At the 4-week neurosurgery follow-up visit, the patient complained of pain (VAS score 4/10), and the thoracic radiograph showed no signs of progressive subluxation or vertebral collapse. At 6 weeks, as an outpatient via his primary care physician, the patient received a course of antibiotics for aspiration pneumonia. Subsequently, 7 weeks from his initial injury, the patient returned to the emergency department with an inability to ambulate for the previous 4 days with a complaint of “sweating at night” with low-grade fevers. His lower extremity was assessed at 0 to 1/5 proximal and 2/5 distal strength with decreased reflexes and decreased light touch sensation. Thoracic MRI without contrast (Fig. 1D) displayed significant inflammatory changes, enhancement consistent with epidural abscess, associated spinal cord compression, as well as progressive vertebral changes. The patient was taken to the operating room for a posterior T2–4 laminectomy. At the time of the operation, cultures were taken and found to be negative. Postoperatively, the patient initially seemed to have preserved movement in his legs. Two days postoperatively, the patient was noted to have neurological deterioration with no movement in his legs and with new-onset upper-extremity weakness.

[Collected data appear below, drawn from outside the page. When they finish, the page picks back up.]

-- pv_equiv track=rewrite | github.com/bougzy/narmonix-studio | services/ai/harmony.py | _generate_simple_harmony
-- ===== SOURCE A (Python) =====
-- from typing import List, Dict
--
-- VOICE_RANGES = {
--     "soprano": (60, 79),  # C4 to G5
--     "alto": (55, 74),  # G3 to D5
--     "tenor": (48, 69),  # C3 to A4
--     "bass": (40, 64),  # E2 to E4
-- }
--
-- def _generate_simple_harmony(
--     melody_midi: List[int], key_name: str, scale_type: str
-- ) -> tuple:
--     """Fallback: generate harmonies using simple interval rules."""
--     # Major/minor third and fifth intervals
--     if scale_type == "minor":
--         third_interval = 3  # Minor third
--         fifth_interval = 7  # Perfect fifth
--     else:
--         third_interval = 4  # Major third
--         fifth_interval = 7  # Perfect fifth
--
--     soprano = []
--     alto = []
--     tenor = []
--     bass = []
--
--     for midi_note in melody_midi:
--         if midi_note <= 0:
--             soprano.append(0)
--             alto.append(0)
--             tenor.append(0)
--             bass.append(0)
--             continue
--
--         # Soprano: melody note in soprano range
--         s = _fit_to_range(midi_note, *VOICE_RANGES["soprano"])
--
--         # Alto: third below melody
--         a = _fit_to_range(midi_note - third_interval, *VOICE_RANGES["alto"])
--
--         # Tenor: fifth below melody
--         t = _fit_to_range(midi_note - fifth_interval, *VOICE_RANGES["tenor"])
--
--         # Bass: octave below melody (root)
--         b = _fit_to_range(midi_note - 12, *VOICE_RANGES["bass"])
--
--         soprano.append(s)
--         alto.append(a)
--         tenor.append(t)
--         bass.append(b)
--
--     return soprano, alto, tenor, bass
--
-- def _fit_to_range(midi_note: int, low: int, high: int) -> int:
--     """Fit a MIDI note into the specified range by octave transposition."""
--     if midi_note <= 0:
--         return 0
--
--     while midi_note < low:
--         midi_note += 12
--     while midi_note > high:
--         midi_note -= 12
--
--     # Clamp to range
--     return max(low, min(high, midi_note))
-- ===== SOURCE B (Python) =====
-- def _fit_closed(midi_note, low, high):
--     """Closed-form octave placement: no loops."""
--     if midi_note <= 0:
--         return 0
--     if midi_note < low:
--         return low + (midi_note - low) % 12
--     if midi_note > high:
--         return midi_note + 12 * ((high - midi_note) // 12)
--     return midi_note
--
--
-- def _generate_simple_harmony(melody_midi, key_name, scale_type):
--     third = 3 if scale_type == "minor" else 4
--
--     def voice(offset, low, high):
--         return [_fit_closed(n - offset, low, high) if n > 0 else 0
--                 for n in melody_midi]
--
--     return (voice(0, 60, 79),      # soprano
--             voice(third, 55, 74),  # alto
--             voice(7, 48, 69),      # tenor
--             voice(12, 40, 64))     # bass
-- ===== Notes on version B (the rewrite author's own statement) =====
-- stated objective: faster
-- what changed: Replaced the two while-loop octave-transposition loops (and the now-inert clamp) in _fit_to_range with closed-form modular arithmetic, and built the four voices as comprehensions per voice instead of appending to four lists inside one loop.
import Mathlib
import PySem

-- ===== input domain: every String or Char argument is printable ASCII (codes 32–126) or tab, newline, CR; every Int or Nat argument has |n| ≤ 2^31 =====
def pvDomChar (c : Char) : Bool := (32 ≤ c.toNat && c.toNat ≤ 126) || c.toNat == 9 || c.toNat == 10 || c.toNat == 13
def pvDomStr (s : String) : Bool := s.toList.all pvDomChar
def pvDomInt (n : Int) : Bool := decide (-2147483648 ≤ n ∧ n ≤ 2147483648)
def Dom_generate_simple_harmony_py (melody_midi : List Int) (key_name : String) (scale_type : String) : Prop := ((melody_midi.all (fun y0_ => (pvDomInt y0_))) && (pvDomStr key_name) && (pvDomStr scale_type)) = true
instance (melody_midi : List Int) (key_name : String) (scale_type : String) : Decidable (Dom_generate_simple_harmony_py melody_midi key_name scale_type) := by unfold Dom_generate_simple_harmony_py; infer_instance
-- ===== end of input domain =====

-- B replaces A's two octave-transposition while-loops by closed-form modular arithmetic (faster for large notes).

-- ===== PORT A =====
-- while midi_note < low: midi_note += 12
def pvFitRaise (m low : Int) : Int :=
  if m < low then pvFitRaise (m + 12) low else m
  termination_by (low - m).toNat
  decreasing_by omega

-- while midi_note > high: midi_note -= 12
def pvFitLower (m high : Int) : Int :=
  if m > high then pvFitLower (m - 12) high else m
  termination_by (m - high).toNat
  decreasing_by omega

def pvFitToRange (midi_note low high : Int) : Int :=
  if midi_note ≤ 0 then 0
  else max low (min high (pvFitLower (pvFitRaise midi_note low) high))

def generate_simple_harmony_py (melody_midi : List Int) (key_name : String) (scale_type : String) : List Int × List Int × List Int × List Int :=
  let third_interval : Int := if scale_type = "minor" then 3 else 4
  let fifth_interval : Int := 7
  melody_midi.foldl
    (fun (acc : List Int × List Int × List Int × List Int) midi_note =>
      let (soprano, alto, tenor, bass) := acc
      if midi_note ≤ 0 then
        (soprano ++ [0], alto ++ [0], tenor ++ [0], bass ++ [0])
      else
        let s := pvFitToRange midi_note 60 79
        let a := pvFitToRange (midi_note - third_interval) 55 74
        let t := pvFitToRange (midi_note - fifth_interval) 48 69
        let b := pvFitToRange (midi_note - 12) 40 64
        (soprano ++ [s], alto ++ [a], tenor ++ [t], bass ++ [b]))
    ([], [], [], [])

-- ===== PORT B =====
def pvFitClosed (midi_note low high : Int) : Int :=
  if midi_note ≤ 0 then 0
  else if midi_note < low then low + PySem.Int.mod (midi_note - low) 12
  else if midi_note > high then midi_note + 12 * PySem.Int.floordiv (high - midi_note) 12
  else midi_note

def pvVoice (melody_midi : List Int) (offset low high : Int) : List Int :=
  melody_midi.map (fun n => if n > 0 then pvFitClosed (n - offset) low high else 0)

def generate_simple_harmony_py_alt (melody_midi : List Int) (key_name : String) (scale_type : String) : List Int × List Int × List Int × List Int :=
  let third : Int := if scale_type = "minor" then 3 else 4
  (pvVoice melody_midi 0 60 79,
   pvVoice melody_midi third 55 74,
   pvVoice melody_midi 7 48 69,
   pvVoice melody_midi 12 40 64)

-- ===== PRECONDITION & SPEC =====
def Spec_generate_simple_harmony_py (melody_midi : List Int) (key_name : String) (scale_type : String) (out : List Int × List Int × List Int × List Int) : Prop := out = generate_simple_harmony_py_alt melody_midi key_name scale_type
instance (melody_midi : List Int) (key_name : String) (scale_type : String) (out : List Int × List Int × List Int × List Int) : Decidable (Spec_generate_simple_harmony_py melody_midi key_name scale_type out) := by unfold Spec_generate_simple_harmony_py; infer_instance

-- ===== CLAIM (what is proved, stated in full; the proofs are below) =====
def Claim_equal_generate_simple_harmony_py : Prop := ∀ (melody_midi : List Int) (key_name : String) (scale_type : String), Dom_generate_simple_harmony_py melody_midi key_name scale_type → Spec_generate_simple_harmony_py melody_midi key_name scale_type (generate_simple_harmony_py melody_midi key_name scale_type)

-- ===== LEMMAS AND PROOFS =====

theorem pvFitRaise_eq (m low : Int) :
    pvFitRaise m low = if m < low then low + (m - low) % 12 else m := by
  fun_induction pvFitRaise m low with
  | case1 m h ih =>
      rw [ih]; split_ifs with h5 <;> omega
  | case2 m h =>
      rw [if_neg h]

theorem pvFitLower_eq (m high : Int) :
    pvFitLower m high = if m > high then m + 12 * ((high - m) / 12) else m := by
  fun_induction pvFitLower m high with
  | case1 m h ih =>
      rw [ih]
      have e1 := Int.ediv_add_emod (high - m) 12
      have e2 := Int.ediv_add_emod (high - (m - 12)) 12
      split_ifs with h5 <;> omega
  | case2 m h =>
      rw [if_neg h]

theorem pvFit_eq (m low high : Int) (hspan : low + 11 ≤ high) :
    pvFitToRange m low high = pvFitClosed m low high := by
  unfold pvFitToRange pvFitClosed
  rw [PySem.Int.mod_eq_emod_of_pos (by norm_num), PySem.Int.floordiv_eq_ediv_of_pos (by norm_num)]
  by_cases h0 : m ≤ 0
  · simp [h0]
  · rw [if_neg h0, if_neg h0, pvFitRaise_eq]
    have hm1 := Int.emod_nonneg (m - low) (by norm_num : (12:Int) ≠ 0)
    have hm2 := Int.emod_lt_of_pos (m - low) (by norm_num : (0:Int) < 12)
    have hh1 := Int.emod_nonneg (high - m) (by norm_num : (12:Int) ≠ 0)
    have hh2 := Int.emod_lt_of_pos (high - m) (by norm_num : (0:Int) < 12)
    have eh := Int.ediv_add_emod (high - m) 12
    by_cases hlt : m < low
    · rw [if_pos hlt, if_pos hlt, pvFitLower_eq]
      rw [if_neg (by omega : ¬ low + (m - low) % 12 > high)]
      omega
    · rw [if_neg hlt, if_neg hlt, pvFitLower_eq]
      by_cases hgt : m > high
      · omega
      · omega

theorem pvFold_eq (l : List Int) (third : Int)
    (s0 a0 t0 b0 : List Int) :
    l.foldl
      (fun (acc : List Int × List Int × List Int × List Int) midi_note =>
        let (soprano, alto, tenor, bass) := acc
        if midi_note ≤ 0 then
          (soprano ++ [0], alto ++ [0], tenor ++ [0], bass ++ [0])
        else
          let s := pvFitToRange midi_note 60 79
          let a := pvFitToRange (midi_note - third) 55 74
          let t := pvFitToRange (midi_note - 7) 48 69
          let b := pvFitToRange (midi_note - 12) 40 64
          (soprano ++ [s], alto ++ [a], tenor ++ [t], bass ++ [b]))
      (s0, a0, t0, b0)
    = (s0 ++ pvVoice l 0 60 79, a0 ++ pvVoice l third 55 74,
       t0 ++ pvVoice l 7 48 69, b0 ++ pvVoice l 12 40 64) := by
  induction l generalizing s0 a0 t0 b0 with
  | nil => simp [pvVoice]
  | cons n tl ih =>
      simp only [List.foldl_cons, pvVoice, List.map_cons]
      by_cases hn : n ≤ 0
      · rw [if_neg (by omega : ¬ n > 0)]
        simp only [if_pos hn]
        rw [ih]
        simp [pvVoice]
        exact ⟨fun h => ((by omega : False)).elim, fun h => ((by omega : False)).elim,
               fun h => ((by omega : False)).elim⟩
      · rw [if_pos (by omega : n > 0)]
        simp only [if_neg hn]
        rw [ih]
        simp only [pvVoice, List.append_assoc, List.singleton_append]
        rw [pvFit_eq n 60 79 (by norm_num),
            pvFit_eq (n - third) 55 74 (by norm_num),
            pvFit_eq (n - 7) 48 69 (by norm_num),
            pvFit_eq (n - 12) 40 64 (by norm_num)]
        simp
        exact ⟨fun h => absurd h hn, fun h => absurd h hn, fun h => absurd h hn⟩

-- ===== VERDICT (by name: the statement is the Claim_ definition above) =====
theorem generate_simple_harmony_py_spec : Claim_equal_generate_simple_harmony_py := by
  intro melody_midi key_name scale_type _
  unfold Spec_generate_simple_harmony_py generate_simple_harmony_py generate_simple_harmony_py_alt
  simp only []
  rw [pvFold_eq melody_midi (if scale_type = "minor" then 3 else 4) [] [] [] []]
  simp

The patient underwent further imaging. MRI (Fig. 1E and F) suggested extensive cervical inflammatory involvement with extension of the thoracic epidural abscess into the cervical spine region and a concern for an esophageal fistula. The patient underwent a single-stage posterior cervicothoracic decompressive laminectomy with posterolateral vertebral thoracic corpectomy (T3) with vertebral reconstruction with an expandable interbody cage (T2–4) and posterior cervicothoracic lateral fusion and instrumentation (C3–T6). Intraoperative cultures grew Lactobacillus. Eight days later, the combined services of plastic and thoracic surgery performed a bronchoscopy, esophagoscopy (Supplemental Fig. 1), and right-sided thoracotomy with direct closure of the esophageal fistula with AlloDerm and myocutaneous vascularized latissimus dorsi flap. The myocutaneous flap was raised and inserted around the esophagus. Initially postoperatively, the patient improved with upper extremity movement; however, no lower extremity improvement was noted. Later the patient had a tracheostomy. The postoperative course was complicated by pulmonary embolus, DVT, multiorgan failure, and continued respiratory insufficiency, and the patient died 47 days later. Postoperative radiography (Fig. 2) demonstrated good implant position, and subsequent radiographs approximately 1 month later continued to demonstrate no evidence of implant failure with maintained implant positioning.

FIG. 2
FIG. 2

Radiological imaging performed after a single-stage posterior cervicothoracic (C3–T6) decompression with vertebral reconstruction with an expandable interbody cage (T2–4) and posterior cervicothoracic fusion and instrumentation (C3–T6), displaying good screw and cage placement.

Patient Informed Consent

The necessary patient informed consent was obtained in this study.

Discussion

Observations

An upper thoracic fracture with its proximity to the esophagus makes that organ vulnerable to injury and subsequent disseminated infectious sequalae. Early diagnosis and treatment of esophageal fistula formation, which is generally not on the radar of most treating clinicians, can significantly impact a patient’s clinical course and outcome.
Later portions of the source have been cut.